Day +102 - New blood type!

I didn't realize it had been almost 2 weeks since I last posted. Well, the blood bacteria I tested positive for was negative last week, but the clinic still had me start on the Vancomycin antibiotic anyway. They called me the day after my last post, when I thought I would be off the hook and that we would just wait for my next test results. Oh well. So I'm on the "bottle", twice a day. This is the little baby bottle IV infusion kit that doesn't require a pump. I can stick it in my pocket and forget about it. In fact, I've fallen asleep with it a couple of times.

Last Wednesday was my official discharge date from the SCCA. Woohoo! Next Tuesday I have a clinic appointment with Dr. Goldberg, my primary oncologist. Unfortunately, the infectious diseases doctor recommended that I stay on the Vancomycin antibiotic for an additional 3 more days, which means that I didn't get my Hickman taken out last Wednesday when I thought I would have. Oh well. So I'm doing the IV infusion twice a day and it will finish up on Monday. Then Tuesday I should have my last blood draw through the Hickman, and then *cross fingers* Dr. Goldberg will take it out.

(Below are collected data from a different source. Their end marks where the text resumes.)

-- pv_equiv track=rewrite | github.com/nicorodriguezx/IA | entrega_1_local.py | lugares_vacios
-- ===== SOURCE A (Python) =====
-- def lugares_vacios(state):
--     posiciones = []
--     for fila in range(10):
--         for col in range(10):
--             pos = (fila, col)
--             posiciones.append(pos)
--     empty = []
--     for pos in posiciones:
--         if pos not in state:
--             empty.append(pos)
--     return empty
-- ===== SOURCE B (Python) =====
-- def lugares_vacios(state):
--     all_cells = {(f, c) for f in range(10) for c in range(10)}
--     return sorted(all_cells - set(state))
-- ===== Notes on version B (the rewrite author's own statement) =====
-- stated objective: idiomatic
-- what changed: Replaces A's explicit nested append loop plus a second membership-filtering loop with a set comprehension, a set difference and a sort (row-major order of sorted (row,col) tuples matches A's loop order).
import Mathlib
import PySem

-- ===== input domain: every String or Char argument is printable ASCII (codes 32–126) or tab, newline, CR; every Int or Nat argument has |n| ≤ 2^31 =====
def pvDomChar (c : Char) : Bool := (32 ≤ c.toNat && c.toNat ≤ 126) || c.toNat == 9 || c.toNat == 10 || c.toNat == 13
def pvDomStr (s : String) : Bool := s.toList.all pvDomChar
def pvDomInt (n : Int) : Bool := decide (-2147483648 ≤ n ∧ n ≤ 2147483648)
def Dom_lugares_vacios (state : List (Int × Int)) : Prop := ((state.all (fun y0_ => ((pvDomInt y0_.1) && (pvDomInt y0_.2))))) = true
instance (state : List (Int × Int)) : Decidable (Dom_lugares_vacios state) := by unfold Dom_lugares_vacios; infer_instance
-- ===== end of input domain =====

-- B replaces A's nested append loop + membership-filter loop by a set difference and a sort (idiomatic; same cost class on the fixed 10x10 grid).

-- ===== PORT A =====
def lugares_vacios (state : List (Int × Int)) : List (Int × Int) :=
  let posiciones : List (Int × Int) :=
    (PySem.List.pyRange 0 10 1).foldl (fun acc fila =>
      (PySem.List.pyRange 0 10 1).foldl (fun acc col =>
        let pos := (fila, col)
        acc ++ [pos]) acc) []
  posiciones.foldl (fun empty pos => if pos ∉ state then empty ++ [pos] else empty) []

-- ===== PORT B =====
def lugares_vacios_alt (state : List (Int × Int)) : List (Int × Int) :=
  let all_cells : PySem.Set (Int × Int) :=
    PySem.Set.ofList ((PySem.List.pyRange 0 10 1).flatMap (fun f =>
      (PySem.List.pyRange 0 10 1).map (fun c => (f, c))))
  PySem.List.sorted2 (PySem.Set.diff all_cells (PySem.Set.ofList state)) (fun p => p.1) (fun p => p.2)

-- ===== PRECONDITION & SPEC =====
def Spec_lugares_vacios (state : List (Int × Int)) (out : List (Int × Int)) : Prop := out = lugares_vacios_alt state
instance (state : List (Int × Int)) (out : List (Int × Int)) : Decidable (Spec_lugares_vacios state out) := by unfold Spec_lugares_vacios; infer_instance

-- ===== CLAIM (what is proved, stated in full; the proofs are below) =====
def Claim_equal_lugares_vacios : Prop := ∀ (state : List (Int × Int)), Dom_lugares_vacios state → Spec_lugares_vacios state (lugares_vacios state)

-- ===== LEMMAS AND PROOFS =====

-- the 100 grid cells, row-major (closed term; both ports traverse it)
def pvGrid : List (Int × Int) :=
  (PySem.List.pyRange 0 10 1).flatMap (fun f => (PySem.List.pyRange 0 10 1).map (fun c => (f, c)))

-- folding insertBy over a list whose elements never go "before" anything already placed appends in order
lemma foldl_insertBy_id {α : Type} (before : α → α → Bool) :
    ∀ (l acc : List α), (∀ x ∈ l, ∀ y ∈ acc, before x y = false) →
      l.Pairwise (fun a b => before b a = false) →
      l.foldl (fun acc x => PySem.List.insertBy before x acc) acc = acc ++ l := by
  intro l
  induction l with
  | nil => intro acc _ _; simp
  | cons x t ih =>
    intro acc hacc hp
    have hx : PySem.List.insertBy before x acc = acc ++ [x] :=
      PySem.List.insertBy_of_forall_not_before before x acc (hacc x (by simp))
    simp only [List.foldl_cons, hx]
    rw [ih (acc ++ [x])
      (fun z hz y hy => by
        rcases List.mem_append.mp hy with h | h
        · exact hacc z (by simp [hz]) y h
        · simp at h; subst h; exact (List.pairwise_cons.mp hp).1 z hz)
      (List.pairwise_cons.mp hp).2]
    simp

set_option maxRecDepth 8192 in
lemma lugares_vacios_eq_filter (state : List (Int × Int)) :
    lugares_vacios state = pvGrid.filter (fun p => !decide (p ∈ state)) := by
  have hpos : ((PySem.List.pyRange 0 10 1).foldl (fun acc fila =>
      (PySem.List.pyRange 0 10 1).foldl (fun acc col => acc ++ [(fila, col)]) acc)
      ([] : List (Int × Int))) = pvGrid := by decide
  show ((PySem.List.pyRange 0 10 1).foldl (fun acc fila =>
      (PySem.List.pyRange 0 10 1).foldl (fun acc col => acc ++ [(fila, col)]) acc)
      ([] : List (Int × Int))).foldl
      (fun empty pos => if pos ∉ state then empty ++ [pos] else empty) [] = _
  rw [hpos]
  have hfun : (fun (empty : List (Int × Int)) pos => if pos ∉ state then empty ++ [pos] else empty)
      = (fun empty pos => if (!decide (pos ∈ state)) = true then empty ++ [(fun x => x) pos] else empty) := by
    funext e p; by_cases h : p ∈ state <;> simp [h]
  rw [hfun, PySem.List.foldl_append_if]
  simp

set_option maxRecDepth 8192 in
lemma lugares_vacios_alt_eq_filter (state : List (Int × Int)) :
    lugares_vacios_alt state = pvGrid.filter (fun p => !decide (p ∈ state)) := by
  unfold lugares_vacios_alt
  have hgrid : PySem.Set.ofList ((PySem.List.pyRange 0 10 1).flatMap (fun f =>
      (PySem.List.pyRange 0 10 1).map (fun c => ((f : Int), (c : Int))))) = pvGrid := by decide
  rw [hgrid]
  show PySem.List.sorted2 (PySem.Set.diff pvGrid (PySem.Set.ofList state)) (fun p => p.1) (fun p => p.2) = _
  have hdiff : PySem.Set.diff pvGrid (PySem.Set.ofList state)
      = pvGrid.filter (fun p => !decide (p ∈ state)) := by
    show pvGrid.filter (fun x => !(PySem.Set.ofList state).contains x) = _
    congr 1
    funext p
    by_cases h : p ∈ state <;>
      simp [h, show ((PySem.Set.ofList state).contains p = true ↔ p ∈ state) from by
        simp [PySem.Set.contains_iff, PySem.Set.mem_ofList]]
  rw [hdiff]
  -- the filtered grid is already in strictly increasing (row, col) order, so the sort is the identity
  have hpair : pvGrid.Pairwise (fun a b =>
      (fun a b => decide (a.1 < b.1) || !decide (b.1 < a.1) && decide (a.2 < b.2)) b a = false) := by
    decide
  have hpairf := hpair.filter (fun p => !decide (p ∈ state))
  show (pvGrid.filter (fun p => !decide (p ∈ state))).foldl
      (fun acc x => PySem.List.insertBy
        (fun a b => decide (a.1 < b.1) || !decide (b.1 < a.1) && decide (a.2 < b.2)) x acc) [] = _
  rw [foldl_insertBy_id _ _ [] (by simp) hpairf]
  simp

-- ===== VERDICT (by name: the statement is the Claim_ definition above) =====
theorem lugares_vacios_spec : Claim_equal_lugares_vacios := by
  intro state _
  show lugares_vacios state = lugares_vacios_alt state
  rw [lugares_vacios_eq_filter, lugares_vacios_alt_eq_filter]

During my last SCCA visit, the doctors prepared a summary report and included lab x-rays on CD so that I can hand-carry everything to Goldberg. They also sent duplicates to his office. I love how everything is so organized. I'm happy to be leaving the SCCA but will miss the level of professionalism there. I'm not sure if I got the same level of individual care that I get with Goldberg since the SCCA doctors rotated off the transplant team each month, and so the new doctors had to learn about me all over again, but everyone was competent and professional and always had time to analyze closely what was going on with me at the time. Since everyone working on the transplant team is in such a specialized field and the fact that they do over 400 transplants a year, they've pretty much seen everything, so Johanna and I have been confident in their recommendations since they can back it up with real patient data. I'm fine with being a statistic and getting this treatment or that treatment based on the symptoms when there are thousands of previous cases before me. I had a lot of emotional experiences there and will be reminded each time I see the building from the freeway.

Oh, and during my last clinic visit, a representative from the blood bank came by to say that my blood type had officially switched to A+, the donor's blood type! My old blood type was O+. He said that I was one of the fastest patients to switch blood types, and that most normally don't switch before they leave the SCCA. Cool! That means that the majority of red blood cells now running through my veins were grown from the donor stem cells. Red blood cells normally live for about 6 months, so the new cells are doing a good job of quickly replacing the old, buggy cells. Other good news is that I only had to have 2 blood transfusions after the transplant, which is good since it means my risk of iron overload is greatly reduced. Too much iron in the body can be a serious problem which can occur when patients require a lot of red blood transfusions. My donor must be one tough woman to have such hearty stem cells. Way to go stem cells!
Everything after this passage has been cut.